Thursday, January 11, 2018

[Links of the Day] 11/01/2018 : Two machine learning conference NIPS 2017 & Robot Learning CoRL 2017 , CS Paper ML detector can still be fooled too easily

  • Nips : This conference is considered one of the biggest events in ML\DNN Research community. Here are two sets of notes from the conference by ‎Olga Liakhovich and by David Abel. These are two fairly long article but worth a read. Looks like fairness and bias is one of the big topics of the moment. Also, I like how ML is compared to alchemy. The current approach is extremely fragile, tailor-made and not fully understood. Too often machine learning tools are considered black box where you shove in data at one end and get a result on the other. 
  • Conference on Robot Learning (CoRL) : robot and machine learning are converging at an aggressive pace. It is rather impressive how all these different aspects of computer science are clicking together and with each small improvement in each domain lead to an overall jump in robotic capability. 
  • Adversarial Examples that Fool Detectors : last but not least, common machine learning classifiers are still way too fragile and can be easily fooled. With the boom in use of ML technique everywhere. This can become really quickly a problem in the near future. 

Tuesday, January 09, 2018

[Links of the day] 09/01/2018 : Learned index structures, 2 paper on Human behavior : herding and stubbornness in Jury deliberation, overconfidence is universal?

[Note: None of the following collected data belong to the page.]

theorem pyGetD_neg_one (x : Int) (l : List Int) :
    PySem.List.pyGetD (x :: l) (-1) 0 = (x :: l).getLastI := by
  simp only [PySem.List.pyGetD, PySem.List.pyGet?]
  have h1 : PySem.List.pyIdx? (x :: l).length (-1) = some l.length := by
    simp [PySem.List.pyIdx?]
  rw [h1, Option.bind]
  rw [show (x :: l)[l.length]? = (x :: l).getLast? by rw [List.getLast?_eq_getElem?]; simp]
  rw [List.getLastI_eq_getLast?_getD]
  cases hl : (x :: l).getLast? with
  | none => simp at hl
  | some y => simp

-- ===== VERDICT (by name: the statement is the Claim_ definition above) =====
theorem runs_str_spec : Claim_equal_runs_str := by
  intro cards _ hpre
  unfold Spec_runs_str runs_str runs_str_alt
  by_cases hc : cards.isEmpty
  · simp [hc]
  · rw [if_neg (by simp_all), if_neg (by simp_all)]
    have hsne : PySem.List.sorted cards (fun x => x) ≠ [] := by
      rw [ne_eq, PySem.List.sorted_eq_nil_iff]
      intro h
      rw [h] at hc
      simp at hc
    have hle := PySem.List.sorted_pairwise cards (fun x => x)
    have hnd : (PySem.List.sorted cards (fun x => x)).Nodup :=
      (PySem.List.sorted_perm cards (fun x => x) false).nodup_iff.2 hpre
    have hlt : (PySem.List.sorted cards (fun x => x)).Pairwise (· < ·) :=
      (List.Pairwise.and hle hnd).imp (fun h => lt_of_le_of_ne h.1 h.2)
    split
    next heq => exact absurd heq hsne
    next a t heq =>
      rw [heq] at hlt
      rw [heq]
      dsimp only []
      -- A's side: the appended runs list, then the pieces map
      rw [PySem.List.foldl_append_singleton_eq_map
            (fun p : Int × Int => if p.1 = p.2 then PySem.Int.toStr p.1
              else PySem.Int.toStr p.1 ++ "-" ++ PySem.Int.toStr p.2) _ [],
          List.nil_append, foldA t [] a a, List.nil_append, fruns_eq_groupsC t a,
          List.map_map]
      -- B's side: the dict fold over the keyed list
      have hfold : List.foldl
            (fun (d : PySem.Dict Int (List Int)) p => d.modify (p.2 - p.1) [] (fun g => g ++ [p.2]))
            PySem.Dict.empty (PySem.List.enumerate (a :: t))
          = List.foldl
            (fun (d : PySem.Dict Int (List Int)) q => d.modify q.1 [] (fun g => g ++ [q.2]))
            PySem.Dict.empty (keyed (a :: t) 0) := by
        rw [keyed, List.foldl_map]
      rw [hfold]
      set d := List.foldl
        (fun (d : PySem.Dict Int (List Int)) q => d.modify q.1 [] (fun g => g ++ [q.2]))
        PySem.Dict.empty (keyed (a :: t) 0) with hd
      have hkeys : d.keys = PySem.Set.ofList ((keyed (a :: t) 0).map (fun q => q.1)) := by
        rw [hd, PySem.Dict.keys_foldl_modify_key (keyed (a :: t) 0) (fun q => q.1) []
          (fun _ q => (fun g => g ++ [q.2])) PySem.Dict.empty]
        rfl
      have hndk : d.keys.Nodup := by
        rw [hkeys]
        exact PySem.Set.nodup_ofList _
      have hvals : d.values = Gfun (keyed (a :: t) 0) := by
        rw [PySem.Dict.values_eq_map_keys d hndk [], hkeys, Gfun]
        apply List.map_congr_left
        intro k _
        rw [hd, PySem.Dict.getD_foldl_modify_append (keyed (a :: t) 0) PySem.Dict.empty k]
        simp [PySem.Dict.getD_empty]
      rw [hvals, Gfun_keyed_eq_groupsC t a 0 hlt]
      -- pieces agree group by group
      congr 1
      apply List.map_congr_left
      intro g hg
      obtain ⟨hne, hlast⟩ := groupsC_last (a :: t) g hg
      obtain ⟨y, l, rfl⟩ := List.exists_cons_of_ne_nil hne
      simp only [Function.comp]
      rw [pyGetD_zero, pyGetD_neg_one]
      by_cases hlen : (y :: l).length = 1
      · have hh : (y :: l).headI = (y :: l).getLastI := by
          rw [hlast, hlen]
          simp
        simp [hlen, hh]
      · have hh : y ≠ (y :: l).getLastI := by
          have h2 : (y :: l).headI ≠ (y :: l).getLastI := by
            rw [hlast]
            have h1 : (1 : Int) < ((y :: l).length : Int) := by
              have h3 : (y :: l).length ≠ 1 := hlen
              have h4 := List.length_pos_of_ne_nil hne
              omega
            omega
          intro hcontra
          exact h2 (by simpa using hcontra)
        have hlnil : l ≠ [] := by
          intro h
          subst h
          simp at hlen
        simp [hh, hlnil]
-- the per-position wet conditions of A and B agree on space positions
lemma pvWet_iff (cs : List Char) (k : Nat) (hk : k < cs.length) (hsp : cs.getD k ' ' = ' ') :
    ((pvPoolsA cs).any (fun p => decide (p.1 ≤ k ∧ k < p.2)) = true)
    ↔ (∃ i, pvLastSpec cs k = some i ∧ cs.getD (i + 1) ' ' = ' ' ∧
        (pvHasXsuf cs).getD (k + 1) false = true) := by
  rw [List.any_eq_true]
  constructor
  · rintro ⟨p, hp, hcov⟩
    simp only [decide_eq_true_eq] at hcov
    rw [pvPoolsA, pvPoolsA_state] at hp
    obtain ⟨i, him, hxi, hne, hsp1, hscan⟩ := hp
    obtain ⟨hp1, hlo, hhi, hxj, hnoX⟩ := pvPoolScan_some cs i _ _ p hscan
    subst hp1
    have hik : p.1 < k := by
      rcases Nat.lt_or_ge p.1 k with h | h
      · exact h
      · exfalso; have : p.1 = k := by omega
        rw [this, hsp] at hxi; exact absurd hxi (by decide)
    refine ⟨p.1, pvLastSpec_of cs k p.1 hik hxi ?_, hsp1, ?_⟩
    · intro j hj1 hj2
      exact hnoX j (by omega) (by omega)
    · rw [pvHasXsuf_iff]
      exact ⟨p.2, by omega, by omega, hxj⟩
  · rintro ⟨i, hlast, hsp1, hright⟩
    obtain ⟨hik, hxi, hnoX⟩ := pvLastSpec_some cs k i hlast
    obtain ⟨j0, hj1, hj2, hj3⟩ := (pvHasXsuf_iff cs (k + 1)).mp hright
    have hne : i ≠ cs.length - 1 := by omega
    cases hscan : pvPoolScan cs i (List.range' (i + 1) (cs.length - (i + 1))) with
    | none =>
      exact absurd hj3 (pvPoolScan_none cs i _ _ hscan j0 (by omega) (by omega))
    | some p =>
      obtain ⟨hp1, hlo, hhi, hxj, hno2⟩ := pvPoolScan_some cs i _ _ p hscan
      refine ⟨p, ?_, ?_⟩
      · rw [pvPoolsA, pvPoolsA_state]
        exact ⟨i, by omega, hxi, hne, hsp1, hscan⟩
      · simp only [decide_eq_true_eq]
        subst hp1
        constructor
        · omega
        · -- p.2 > k: no X in (p.1, k] so the first X found is past k
          by_contra hle
          rw [Nat.not_lt] at hle
          rcases Nat.lt_or_ge p.2 k with hl | hl
          · exact hnoX p.2 (by omega) hl hxj
          · have : p.2 = k := by omega
            rw [this, hsp] at hxj; exact absurd hxj (by decide)

lemma pvLineA_eq_map (cs : List Char) :
    pvLineA cs = (List.range cs.length).map (fun k =>
      if cs.getD k ' ' = ' ' then
        (if (pvPoolsA cs).any (fun p => decide (p.1 ≤ k ∧ k < p.2)) then 'O' else ' ')
      else 'X') := by
  rw [pvLineA, PySem.List.foldl_append_singleton_eq_map, List.nil_append]

lemma pvLine_eq (cs : List Char) : pvLineA cs = pvLineB cs := by
  rw [pvLineA_eq_map, pvLineB]
  apply List.map_congr_left
  intro k hk
  rw [List.mem_range] at hk
  by_cases hsp : cs.getD k ' ' = ' '
  · have hne : ¬(cs.getD k ' ' ≠ ' ') := not_not_intro hsp
    rw [if_pos hsp, if_neg hne]
    have hlx : (pvLastXs cs).getD k none = pvLastSpec cs k := by
      rw [pvLastXs_eq, List.getD_eq_getElem _ _ (by simpa using hk)]
      simp
    rw [hlx]
    by_cases hwet : (pvPoolsA cs).any (fun p => decide (p.1 ≤ k ∧ k < p.2)) = true
    · rw [if_pos hwet]
      obtain ⟨i, hi, h2, h3⟩ := (pvWet_iff cs k hk hsp).mp hwet
      rw [hi]
      show 'O' = if cs.getD (i + 1) ' ' = ' ' ∧ (pvHasXsuf cs).getD (k + 1) false = true then 'O' else ' '
      rw [if_pos ⟨h2, h3⟩]
    · rw [if_neg hwet]
      cases hcase : pvLastSpec cs k with
      | none => rfl
      | some i =>
        show ' ' = if cs.getD (i + 1) ' ' = ' ' ∧ (pvHasXsuf cs).getD (k + 1) false = true then 'O' else ' '
        rw [if_neg (fun hand => hwet ((pvWet_iff cs k hk hsp).mpr ⟨i, hcase, hand.1, hand.2⟩))]
  · rw [if_neg hsp, if_pos hsp]

-- ===== VERDICT (by name: the statement is the Claim_ definition above) =====
theorem rainfall_spec : Claim_equal_rainfall := by
  intro input_art _
  unfold Spec_rainfall rainfall rainfall_alt
  rw [PySem.List.foldl_append_singleton_eq_map]
  exact List.map_congr_left (fun s _ => by rw [pvLine_eq])
-- pv_equiv track=rewrite | github.com/bashrc2/epicyon | categories.py | _valid_hashtag_category
-- ===== SOURCE A (Python) =====
-- INVALID_HASHTAG_CHARS = (',', ' ', '<', ';', '\\', '"', '&', '#')
--
-- def _valid_hashtag_category(category: str) -> bool:
--     """Returns true if the category name is valid
--     """
--     if not category:
--         return False
--
--     for char in INVALID_HASHTAG_CHARS:
--         if char in category:
--             return False
--
--     # too long
--     if len(category) > 40:
--         return False
--
--     return True
-- ===== SOURCE B (Python) =====
-- INVALID_HASHTAG_CHARS = (',', ' ', '<', ';', '\\', '"', '&', '#')
--
-- def _valid_hashtag_category(category: str) -> bool:
--     """Returns true if the category name is valid"""
--     if not category or len(category) > 40:
--         return False
--     bad = set(INVALID_HASHTAG_CHARS)
--     return all(ch not in bad for ch in category)
-- ===== Notes on version B (the rewrite author's own statement) =====
-- stated objective: simpler
-- what changed: Replaces the 8 substring scans over the input with a single pass over the input's characters testing each against a set of the invalid characters, and folds the two guards into one early return.
import Mathlib
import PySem

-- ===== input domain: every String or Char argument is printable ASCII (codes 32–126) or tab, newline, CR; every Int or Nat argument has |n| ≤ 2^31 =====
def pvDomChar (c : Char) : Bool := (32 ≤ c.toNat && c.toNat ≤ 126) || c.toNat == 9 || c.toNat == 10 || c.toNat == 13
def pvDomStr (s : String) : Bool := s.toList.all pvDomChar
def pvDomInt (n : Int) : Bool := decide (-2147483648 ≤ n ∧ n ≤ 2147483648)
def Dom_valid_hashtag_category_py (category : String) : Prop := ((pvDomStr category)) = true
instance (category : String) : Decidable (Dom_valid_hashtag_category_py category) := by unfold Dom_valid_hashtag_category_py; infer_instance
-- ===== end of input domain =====

-- B changes the traversal: one pass over the input's characters against a set of invalid
-- characters, instead of A's eight substring scans (objective: simpler).

-- ===== PORT A =====
def pvInvalidHashtagChars : List String := [",", " ", "<", ";", "\\", "\"", "&", "#"]

-- early-return loop over the 8 invalid strings: True as soon as one is a substring
def pvLoopA : List String → String → Bool
  | [], _ => false
  | ch :: rest, s => if PySem.Str.isIn ch s then true else pvLoopA rest s

def valid_hashtag_category_py (category : String) : Bool :=
  if category.toList.isEmpty then false
  else if pvLoopA pvInvalidHashtagChars category then false
  else if 40 < PySem.Str.len category then false
  else true

-- ===== PORT B =====
def pvBadSet : PySem.Set Char := PySem.Set.ofList [',', ' ', '<', ';', '\\', '"', '&', '#']

def valid_hashtag_category_py_alt (category : String) : Bool :=
  if category.toList.isEmpty || 40 < PySem.Str.len category then false
  else category.toList.all (fun ch => !(PySem.Set.contains pvBadSet ch))

-- ===== PRECONDITION & SPEC =====
def Spec_valid_hashtag_category_py (category : String) (out : Bool) : Prop := out = valid_hashtag_category_py_alt category
instance (category : String) (out : Bool) : Decidable (Spec_valid_hashtag_category_py category out) := by unfold Spec_valid_hashtag_category_py; infer_instance

-- ===== CLAIM (what is proved, stated in full; the proofs are below) =====
def Claim_equal_valid_hashtag_category_py : Prop := ∀ (category : String), Dom_valid_hashtag_category_py category → Spec_valid_hashtag_category_py category (valid_hashtag_category_py category)

-- ===== LEMMAS AND PROOFS =====

-- A's early-return loop is List.any over the invalid strings
lemma pvLoopA_any (l : List String) (s : String) :
    pvLoopA l s = l.any (fun ch => PySem.Str.isIn ch s) := by
  induction l with
  | nil => rfl
  | cons c rest ih =>
    simp only [pvLoopA, List.any_cons, ih]
    split <;> simp_all

-- a one-character substring test is character membership
lemma pv_isIn_single (c : Char) (s : String) :
    PySem.Str.isIn (String.ofList [c]) s = s.toList.contains c := by
  rw [Bool.eq_iff_iff]
  simp [PySem.Str.isIn_eq, PySem.Chars.isIn_iff_infix, List.singleton_infix_iff]

-- A's loop finds an invalid substring iff some character of the input lies in B's bad set
lemma pvLoopA_eq (s : String) :
    pvLoopA pvInvalidHashtagChars s = s.toList.any (fun ch => PySem.Set.contains pvBadSet ch) := by
  have h8 : pvInvalidHashtagChars = [String.ofList [','], String.ofList [' '],
      String.ofList ['<'], String.ofList [';'], String.ofList ['\\'],
      String.ofList ['"'], String.ofList ['&'], String.ofList ['#']] := by decide
  have hb : pvBadSet = [',', ' ', '<', ';', '\\', '"', '&', '#'] := by decide
  rw [pvLoopA_any, h8, Bool.eq_iff_iff]
  simp only [List.any_cons, List.any_nil, pv_isIn_single, Bool.or_eq_true,
    List.any_eq_true, hb, PySem.Set.contains_eq_listContains, List.contains_eq_mem,
    decide_eq_true_eq, List.mem_cons, List.not_mem_nil, or_false]
  aesop

theorem pv_main (category : String) :
    valid_hashtag_category_py category = valid_hashtag_category_py_alt category := by
  unfold valid_hashtag_category_py valid_hashtag_category_py_alt
  rw [pvLoopA_eq]
  cases h : category.toList.isEmpty <;>
    cases h3 : category.toList.any (fun ch => PySem.Set.contains pvBadSet ch) <;>
      simp_all [List.all_eq_not_any_not, Bool.not_not, List.isEmpty_iff]

-- ===== VERDICT (by name: the statement is the Claim_ definition above) =====
theorem valid_hashtag_category_py_spec : Claim_equal_valid_hashtag_category_py := by
  intro category _
  unfold Spec_valid_hashtag_category_py
  exact pv_main category
-- pv_equiv track=rewrite | github.com/lukerpotter/leetcode | 34 - Find First and Last Position of Element in Sorted Array.py | getRightPosition
-- ===== SOURCE A (Python) =====
-- def getRightPosition(nums, target):
--     left_idx = 0
--     right_idx = len(nums) - 1
--
--     # Find largest index that holds target
--     while left_idx <= right_idx:
--
--         mid = left_idx + ((right_idx - left_idx) // 2)
--
--         # If it matches:
--         if nums[mid] == target:
--             # If we're at the very last index, or the next element
--             # does not match our target, return this index. This is the
--             # right-most index that holds the target value.
--             if mid == len(nums) - 1 or nums[mid + 1] != target:
--                 return mid
--
--             left_idx = mid + 1
--
--         # If the value at the mid is greater than our target, we need to
--         # narrow our window such that it ends to the left and eliminates
--         # mid from the search range.
--         elif nums[mid] > target:
--             right_idx = mid - 1
--         else:
--             left_idx = mid + 1
--
--     return -1
-- ===== SOURCE B (Python) =====
-- def getRightPosition(nums, target):
--     # Single reverse linear scan: the first match seen from the right end is
--     # the rightmost occurrence; no windowing or probing at all.
--     for i in range(len(nums) - 1, -1, -1):
--         if nums[i] == target:
--             return i
--     return -1
-- ===== Notes on version B (the rewrite author's own statement) =====
-- stated objective: simpler
-- what changed: Replaces A's binary search (window maintenance, equality branch, neighbor check) with a single reverse linear scan that returns the first match seen from the right end, or -1.
-- outside the precondition, e.g. on getRightPosition([2, 1], 1): A returns -1, B returns 1
import Mathlib
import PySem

  • The Case for Learned Index Structures : as we performance progression for single code cpu slow down ( not to mention spectre and meltdown slowing down existing one). Application moves to a distributed model to scale. As a result databases and distributed systems are forced to become more data-aware to achieve efficiency and performance. This is a very nice paper that demonstrates that data structures often contain components that are learnable and machine learning system can help optimise those data structures. 
  • Evidence of Herding and Stubbornness in Jury Deliberations : human do not rely on logic for important decision and try to coherence fellow human to fit its opinion... While this is widely know, we now have a good hint that this even happens in the judicial system of trial by jury. That or too many people saw twelve angry men. 
  • Overconfidence Is Universal? : interesting paper trying to understand how to identify overconfidence and if this behaviour is more predominant in a certain type of population or gender.